You'd want a dog there ASAP after the event, if you had one, to track the guy down, but if that's not available it's probably not going to get solved any slower due to a 30 minute delay.

And, BZ to the good MWO.


----------



## Nfld Sapper (24 Feb 2007)

midget-boyd91 said:
			
		

> I've got a question. It is slightly off-topic, but not too far.  What would make it so that the Mounties wouldn't get involved? What takes priority over an event like this?  The reason I ask is because the movie rental place down the road was involved in an armed robbery and when the person behind the counted made the call to the local Mounties, she was told that the police were not going to be able to respond because of a busy night (I think it was New Years eve or some other party filled night), and it took nearly half an hour for the Mounties to show up.

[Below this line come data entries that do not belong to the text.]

-- pv_equiv track=rewrite | github.com/iproha94/contests | codeforces/1154/c.py | _sub_f
-- ===== SOURCE A (Python) =====
-- plan = [0, 1, 2, 0, 2, 1, 0, 0, 1, 2, 0, 2, 1, 0]
--
-- def _sub_f(start, now, a, b, c, sum):
--     if now == 7:
--         return sum
--     elif plan[start + now] == 0 and a == 0:
--         return sum
--     elif plan[start + now] == 1 and b == 0:
--         return sum
--     elif plan[start + now] == 2 and c == 0:
--         return sum
--     elif plan[start + now] == 0:
--         return _sub_f(start, now + 1, a - 1, b, c, sum + 1)
--     elif plan[start + now] == 1:
--         return _sub_f(start, now + 1, a, b - 1, c, sum + 1)
--     elif plan[start + now] == 2:
--         return _sub_f(start, now + 1, a, b, c - 1, sum + 1)
-- ===== SOURCE B (Python) =====
-- plan = [0, 1, 2, 0, 2, 1, 0, 0, 1, 2, 0, 2, 1, 0]
--
-- def _sub_f(start, now, a, b, c, sum):
--     cnt = [a, b, c]
--     acc = sum
--     i = now
--     while i != 7:
--         t = plan[start + i]
--         if cnt[t] == 0:
--             return acc
--         cnt[t] -= 1
--         acc += 1
--         i += 1
--     return acc
-- ===== Notes on version B (the rewrite author's own statement) =====
-- stated objective: simpler
-- what changed: Replaces A's six-way branching recursion by a plain iterative while-loop over days with the three counters kept in an indexable list, so one uniform zero-check/decrement replaces the per-food-type branches.
import Mathlib
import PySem

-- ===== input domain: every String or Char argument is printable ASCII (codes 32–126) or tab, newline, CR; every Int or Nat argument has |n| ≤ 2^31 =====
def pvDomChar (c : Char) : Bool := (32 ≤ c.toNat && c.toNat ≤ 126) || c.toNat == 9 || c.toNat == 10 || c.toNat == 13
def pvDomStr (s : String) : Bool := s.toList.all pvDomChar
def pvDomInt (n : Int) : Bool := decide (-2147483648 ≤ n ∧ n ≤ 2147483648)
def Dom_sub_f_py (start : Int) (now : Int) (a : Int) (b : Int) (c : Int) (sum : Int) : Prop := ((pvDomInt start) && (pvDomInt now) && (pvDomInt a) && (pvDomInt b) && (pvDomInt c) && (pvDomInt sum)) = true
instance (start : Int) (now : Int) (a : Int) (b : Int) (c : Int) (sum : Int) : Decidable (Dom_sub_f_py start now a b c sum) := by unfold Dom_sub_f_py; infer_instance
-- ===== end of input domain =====

-- B replaces A's six-way branching recursion by a plain iterative loop with the three counters
-- kept in one indexable structure: a simpler decomposition, same cost.

-- ===== PORT A =====
def planL : List Int := [0, 1, 2, 0, 2, 1, 0, 0, 1, 2, 0, 2, 1, 0]

def sub_f_py (start : Int) (now : Int) (a : Int) (b : Int) (c : Int) (sum : Int) : Int :=
  if now = 7 then sum
  else
    match h : PySem.List.pyGet? planL (start + now) with
    | none => 0  -- Python raises IndexError here; excluded by Pre_
    | some t =>
      if t = 0 ∧ a = 0 then sum
      else if t = 1 ∧ b = 0 then sum
      else if t = 2 ∧ c = 0 then sum
      else if t = 0 then sub_f_py start (now + 1) (a - 1) b c (sum + 1)
      else if t = 1 then sub_f_py start (now + 1) a (b - 1) c (sum + 1)
      else if t = 2 then sub_f_py start (now + 1) a b (c - 1) (sum + 1)
      else 0  -- unreachable (plan holds only 0/1/2); Python would return None
termination_by (14 - (start + now)).toNat
decreasing_by
  all_goals
    have hin : PySem.Raise.InRange planL.length (start + now) := by
      by_contra hc
      rw [← PySem.List.pyGet?_eq_none_iff (xs := planL)] at hc
      simp [hc] at h
    have hlt : start + now < 14 := by
      have := hin
      simp [PySem.Raise.InRange, planL] at this
      omega
    omega

-- ===== PORT B =====
-- the while-loop of Source B ('while i != 7'): state (cnt[0], cnt[1], cnt[2], acc), index i
def subFLoop (start : Int) (ca : Int) (cb : Int) (cc : Int) (acc : Int) (i : Int) : Int :=
  if i = 7 then acc
  else
    match h : PySem.List.pyGet? planL (start + i) with
    | none => 0  -- Python raises IndexError here; excluded by Pre_
    | some t =>
      if (if t = 0 then ca else if t = 1 then cb else cc) = 0 then acc
      else subFLoop start (if t = 0 then ca - 1 else ca) (if t = 1 then cb - 1 else cb)
             (if t = 2 then cc - 1 else cc) (acc + 1) (i + 1)
termination_by (14 - (start + i)).toNat
decreasing_by
  all_goals
    have hin : PySem.Raise.InRange planL.length (start + i) := by
      by_contra hc
      rw [← PySem.List.pyGet?_eq_none_iff (xs := planL)] at hc
      simp [hc] at h
    have hlt : start + i < 14 := by
      have := hin
      simp [PySem.Raise.InRange, planL] at this
      omega
    omega

def sub_f_py_alt (start : Int) (now : Int) (a : Int) (b : Int) (c : Int) (sum : Int) : Int :=
  subFLoop start a b c sum now

-- ===== PRECONDITION & SPEC =====
-- plan value at index i (3 = out of range), initial counter of a food type, and the number of
-- days of a given food type served on days now..j-1: used only to STATE where A stops.
def planVal (i : Int) : Int := (PySem.List.pyGet? planL i).getD 3
def initCnt (a : Int) (b : Int) (c : Int) (t : Int) : Int :=
  if t = 0 then a else if t = 1 then b else c
def occCnt (start : Int) (now : Int) (j : Int) (t : Int) : Int :=
  ((List.range (j - now).toNat).filter (fun k => planVal (start + now + (k : Int)) = t)).length

-- Pre_ holds exactly on the inputs on which Python A RETURNS; it excludes exactly the inputs on
-- which A raises IndexError (the day walk runs past plan's index range before day 7 is reached
-- or a zero counter stops it) — B raises there too.  A returns iff: now is already 7, or the
-- whole window of days now..6 lies in range, or some day j still in range is a stopping day
-- (its food type's initial counter equals the number of earlier servings of that type).
def Pre_sub_f_py (start : Int) (now : Int) (a : Int) (b : Int) (c : Int) (sum : Int) : Prop :=
  now = 7 ∨ (now ≤ 6 ∧ -14 ≤ start + now ∧ start + 6 ≤ 13) ∨
    (now ≠ 7 ∧ -14 ≤ start + now ∧
      ∃ j ∈ PySem.List.pyRange (max now (-14 - start)) (14 - start) 1,
        initCnt a b c (planVal (start + j)) = occCnt start now j (planVal (start + j)))
instance (start : Int) (now : Int) (a : Int) (b : Int) (c : Int) (sum : Int) : Decidable (Pre_sub_f_py start now a b c sum) := by unfold Pre_sub_f_py; infer_instance
def pvWitness_sub_f_py : Int × Int × Int × Int × Int × Int := (0, 0, 3, 2, 2, 0)

def Spec_sub_f_py (start : Int) (now : Int) (a : Int) (b : Int) (c : Int) (sum : Int) (out : Int) : Prop := out = sub_f_py_alt start now a b c sum
instance (start : Int) (now : Int) (a : Int) (b : Int) (c : Int) (sum : Int) (out : Int) : Decidable (Spec_sub_f_py start now a b c sum out) := by unfold Spec_sub_f_py; infer_instance

-- ===== CLAIM (what is proved, stated in full; the proofs are below) =====
def Claim_equal_sub_f_py : Prop := ∀ (start : Int) (now : Int) (a : Int) (b : Int) (c : Int) (sum : Int), Dom_sub_f_py start now a b c sum → Pre_sub_f_py start now a b c sum → Spec_sub_f_py start now a b c sum (sub_f_py start now a b c sum)

-- ===== LEMMAS AND PROOFS =====

-- every in-range lookup in plan yields 0, 1 or 2
theorem planL_get (i : Int) (h1 : -14 ≤ i) (h2 : i ≤ 13) :
    PySem.List.pyGet? planL i = some 0 ∨ PySem.List.pyGet? planL i = some 1 ∨
    PySem.List.pyGet? planL i = some 2 := by
  interval_cases i <;> decide

-- the two ports agree on EVERY input (where Python raises, both ports return the same sentinel)
theorem ports_agree (n : Nat) : ∀ (start now a b c sum : Int),
    (14 - (start + now)).toNat ≤ n →
    sub_f_py start now a b c sum = subFLoop start a b c sum now := by
  induction n with
  | zero =>
    intro start now a b c sum hn
    by_cases h : now = 7
    · subst h; rw [sub_f_py, subFLoop]; simp
    · have hnone : PySem.List.pyGet? planL (start + now) = none := by
        rw [PySem.List.pyGet?_eq_none_iff]
        simp [PySem.Raise.InRange, planL]
        omega
      rw [sub_f_py, subFLoop, if_neg h, if_neg h, hnone]
  | succ n ih =>
    intro start now a b c sum hn
    by_cases h : now = 7
    · subst h; rw [sub_f_py, subFLoop]; simp
    · rw [sub_f_py, subFLoop, if_neg h, if_neg h]
      split
      · rfl
      · rename_i t heq
        have hin : PySem.Raise.InRange planL.length (start + now) := by
          by_contra hc
          rw [← PySem.List.pyGet?_eq_none_iff (xs := planL)] at hc
          simp [hc] at heq
        have hb : -14 ≤ start + now ∧ start + now ≤ 13 := by
          have := hin
          simp [PySem.Raise.InRange, planL] at this
          omega
        have hrec : ∀ a b c sum, sub_f_py start (now + 1) a b c sum = subFLoop start a b c sum (now + 1) := by
          intro a b c sum
          exact ih start (now + 1) a b c sum (by omega)
        rcases planL_get (start + now) hb.1 hb.2 with ht | ht | ht <;>
          · rw [ht] at heq
            injection heq with heq'
            subst heq'
            by_cases ha : a = 0 <;> by_cases hbz : b = 0 <;> by_cases hcz : c = 0 <;>
              simp [ha, hbz, hcz, hrec]

-- ===== VERDICT (by name: the statement is the Claim_ definition above) =====
theorem sub_f_py_spec : Claim_equal_sub_f_py := by
  intro start now a b c sum _ _
  unfold Spec_sub_f_py sub_f_py_alt
  exact ports_agree (14 - (start + now)).toNat start now a b c sum le_rfl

Well mainly because the RCMP has no jurisdiction  ;D 

The Royal Newfoundland Constabulary has jurisdiction in St. John's, Corner Brook and Labrador West, the rest of the island falls under the RCMP.


----------



## chrisf (24 Feb 2007)

midget-boyd91 said:
			
		

> I've got a question. It is slightly off-topic, but not too far.  What would make it so that the Mounties wouldn't get involved? What takes priority over an event like this?  The reason I ask is because the movie rental place down the road was involved in an armed robbery and when the person behind the counted made the call to the local Mounties, she was told that the police were not going to be able to respond because of a busy night (I think it was New Years eve or some other party filled night), and it took nearly half an hour for the Mounties to show up.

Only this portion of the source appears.